-- pv_equiv track=rewrite | github.com/maxrp/zone_normalize | zone_normalize/__init__.py | set_flags
-- ===== SOURCE A (Python) =====
-- from typing import Any, Dict, Iterator, Iterable, List, Tuple  # noqa
--
-- def set_flags(line: str, multiline: bool) -> Tuple[bool, bool, bool]:
--     comments = False
--     end_of_multiline = False
--
--     for token in line:
--         if not multiline and token == '(':
--             multiline = True
--         if multiline and token == ')':
--             end_of_multiline = True
--         if token == ';':
--             comments = True
--     return (comments, multiline, end_of_multiline)
-- ===== SOURCE B (Python) =====
-- def set_flags(line: str, multiline: bool):
--     comments = ';' in line
--     if multiline:
--         return (comments, True, ')' in line)
--     head, sep, rest = line.partition('(')
--     return (comments, bool(sep), bool(sep) and ')' in rest)
-- ===== Notes on version B (the rewrite author's own statement) =====
-- stated objective: simpler
-- what changed: Replaces the stateful character loop by three independent substring tests: comments = ';' in line, and the multiline/end-of-multiline flags read off line.partition('(') (or test the whole line when multiline was already set).
import Mathlib
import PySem

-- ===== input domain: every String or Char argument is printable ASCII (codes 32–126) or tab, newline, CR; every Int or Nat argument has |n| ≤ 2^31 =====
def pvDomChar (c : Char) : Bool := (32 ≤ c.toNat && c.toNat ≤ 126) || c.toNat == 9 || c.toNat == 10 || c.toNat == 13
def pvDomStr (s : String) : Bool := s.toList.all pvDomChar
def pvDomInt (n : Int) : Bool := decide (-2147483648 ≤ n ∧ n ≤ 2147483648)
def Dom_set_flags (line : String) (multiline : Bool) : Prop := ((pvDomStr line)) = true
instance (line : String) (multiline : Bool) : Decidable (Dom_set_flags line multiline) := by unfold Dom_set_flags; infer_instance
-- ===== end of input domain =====

-- B replaces A's stateful character loop by three independent substring tests on a partition of the line at its first '(' (objective: simpler).


-- ===== PORT A =====
-- one iteration of A's `for token in line` body over the state (comments, multiline, end_of_multiline)
def set_flags_step (st : Bool × Bool × Bool) (token : Char) : Bool × Bool × Bool :=
  let ml := if !st.2.1 && token == '(' then true else st.2.1
  let eo := if ml && token == ')' then true else st.2.2
  let co := if token == ';' then true else st.1
  (co, ml, eo)

def set_flags (line : String) (multiline : Bool) : Bool × Bool × Bool :=
  line.toList.foldl set_flags_step (false, multiline, false)

-- ===== PORT B =====
-- "is not the separator '('": the predicate of the partition scan
def set_flags_notSep (x : Char) : Bool := !(x == '(')

-- `';' in line` / `')' in s` have a one-character needle, so they are exactly character
-- membership (List.contains); line.partition('(') with its one-character separator is exactly
-- the takeWhile/dropWhile split at the first '(' (rest = everything after it, '' if absent).
def set_flags_alt (line : String) (multiline : Bool) : Bool × Bool × Bool :=
  let cs := line.toList
  let comments := cs.contains ';'
  if multiline then (comments, true, cs.contains ')')
  else
    let sep := cs.contains '('                       -- bool(sep): the separator was found
    let rest := (cs.dropWhile set_flags_notSep).tail -- partition('(')[2]
    (comments, sep, sep && rest.contains ')')

-- ===== PRECONDITION & SPEC =====
def Spec_set_flags (line : String) (multiline : Bool) (out : Bool × Bool × Bool) : Prop := out = set_flags_alt line multiline
instance (line : String) (multiline : Bool) (out : Bool × Bool × Bool) : Decidable (Spec_set_flags line multiline out) := by unfold Spec_set_flags; infer_instance

-- ===== CLAIM (what is proved, stated in full; the proofs are below) =====
def Claim_equal_set_flags : Prop := ∀ (line : String) (multiline : Bool), Dom_set_flags line multiline → Spec_set_flags line multiline (set_flags line multiline)

-- ===== LEMMAS AND PROOFS =====

-- closed form of A's loop from any starting state: comments/multiline are membership tests,
-- end_of_multiline sees the whole line if multiline started true, else only what follows the first '('
theorem set_flags_foldl_char (cs : List Char) : ∀ (co ml eo : Bool),
    cs.foldl set_flags_step (co, ml, eo) =
      (co || cs.contains ';',
       ml || cs.contains '(',
       eo || (if ml then cs.contains ')' else ((cs.dropWhile set_flags_notSep).tail).contains ')')) := by
  induction cs with
  | nil => intro co ml eo; simp [List.dropWhile]
  | cons c cs ih =>
    intro co ml eo
    simp only [List.foldl_cons, set_flags_step, ih, Prod.mk.injEq, List.contains_cons]
    refine ⟨?_, ?_, ?_⟩
    · by_cases h : c = ';'
      · subst h; simp
      · have h2 : (';' == c) = false := by simp [Ne.symm h]
        simp [h, h2]
    · cases ml with
      | true => by_cases h : c = '(' <;> simp [h]
      | false =>
        by_cases h : c = '('
        · subst h; simp
        · have h2 : ('(' == c) = false := by simp [Ne.symm h]
          simp [h, h2]
    · cases ml with
      | true =>
        by_cases h : c = ')'
        · subst h; simp
        · have h2 : (')' == c) = false := by simp [Ne.symm h]
          simp [h, h2]
      | false =>
        by_cases h : c = '('
        · subst h; simp [set_flags_notSep]
        · simp [h, set_flags_notSep]

-- if the line has no '(', the partition's rest is empty, so its ')' test is false
theorem set_flags_rest_of_no_paren (cs : List Char) (h : cs.contains '(' = false) :
    ((cs.dropWhile set_flags_notSep).tail).contains ')' = false := by
  have hnil : cs.dropWhile set_flags_notSep = [] := by
    rw [List.dropWhile_eq_nil_iff]
    intro x hx
    simp only [set_flags_notSep, Bool.not_eq_eq_eq_not, Bool.not_true, beq_eq_false_iff_ne, ne_eq]
    intro hxe; subst hxe
    simp [List.contains_eq_mem] at h
    exact h hx
  simp [hnil]

-- ===== VERDICT (by name: the statement is the Claim_ definition above) =====
theorem set_flags_spec : Claim_equal_set_flags := by
  intro line multiline _
  unfold Spec_set_flags set_flags set_flags_alt
  rw [set_flags_foldl_char]
  cases multiline with
  | true => simp
  | false =>
    cases h : line.toList.contains '(' with
    | true =>
      have h' : '(' ∈ line.toList := by simpa [List.contains_eq_mem] using h
      simp [h']
    | false =>
      have h' : '(' ∉ line.toList := by simpa [List.contains_eq_mem] using h
      have h2 : ')' ∉ ((line.toList.dropWhile set_flags_notSep).tail) := by
        simpa [List.contains_eq_mem] using set_flags_rest_of_no_paren _ h
      simp [h', h2]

......

» **What this task involves**:
Copy out the lines above that hold the string "from".

» **Answer to the exercise**:
-- from typing import Any, Dict, Iterator, Iterable, List, Tuple  # noqa
-- closed form of A's loop from any starting state: comments/multiline are membership tests,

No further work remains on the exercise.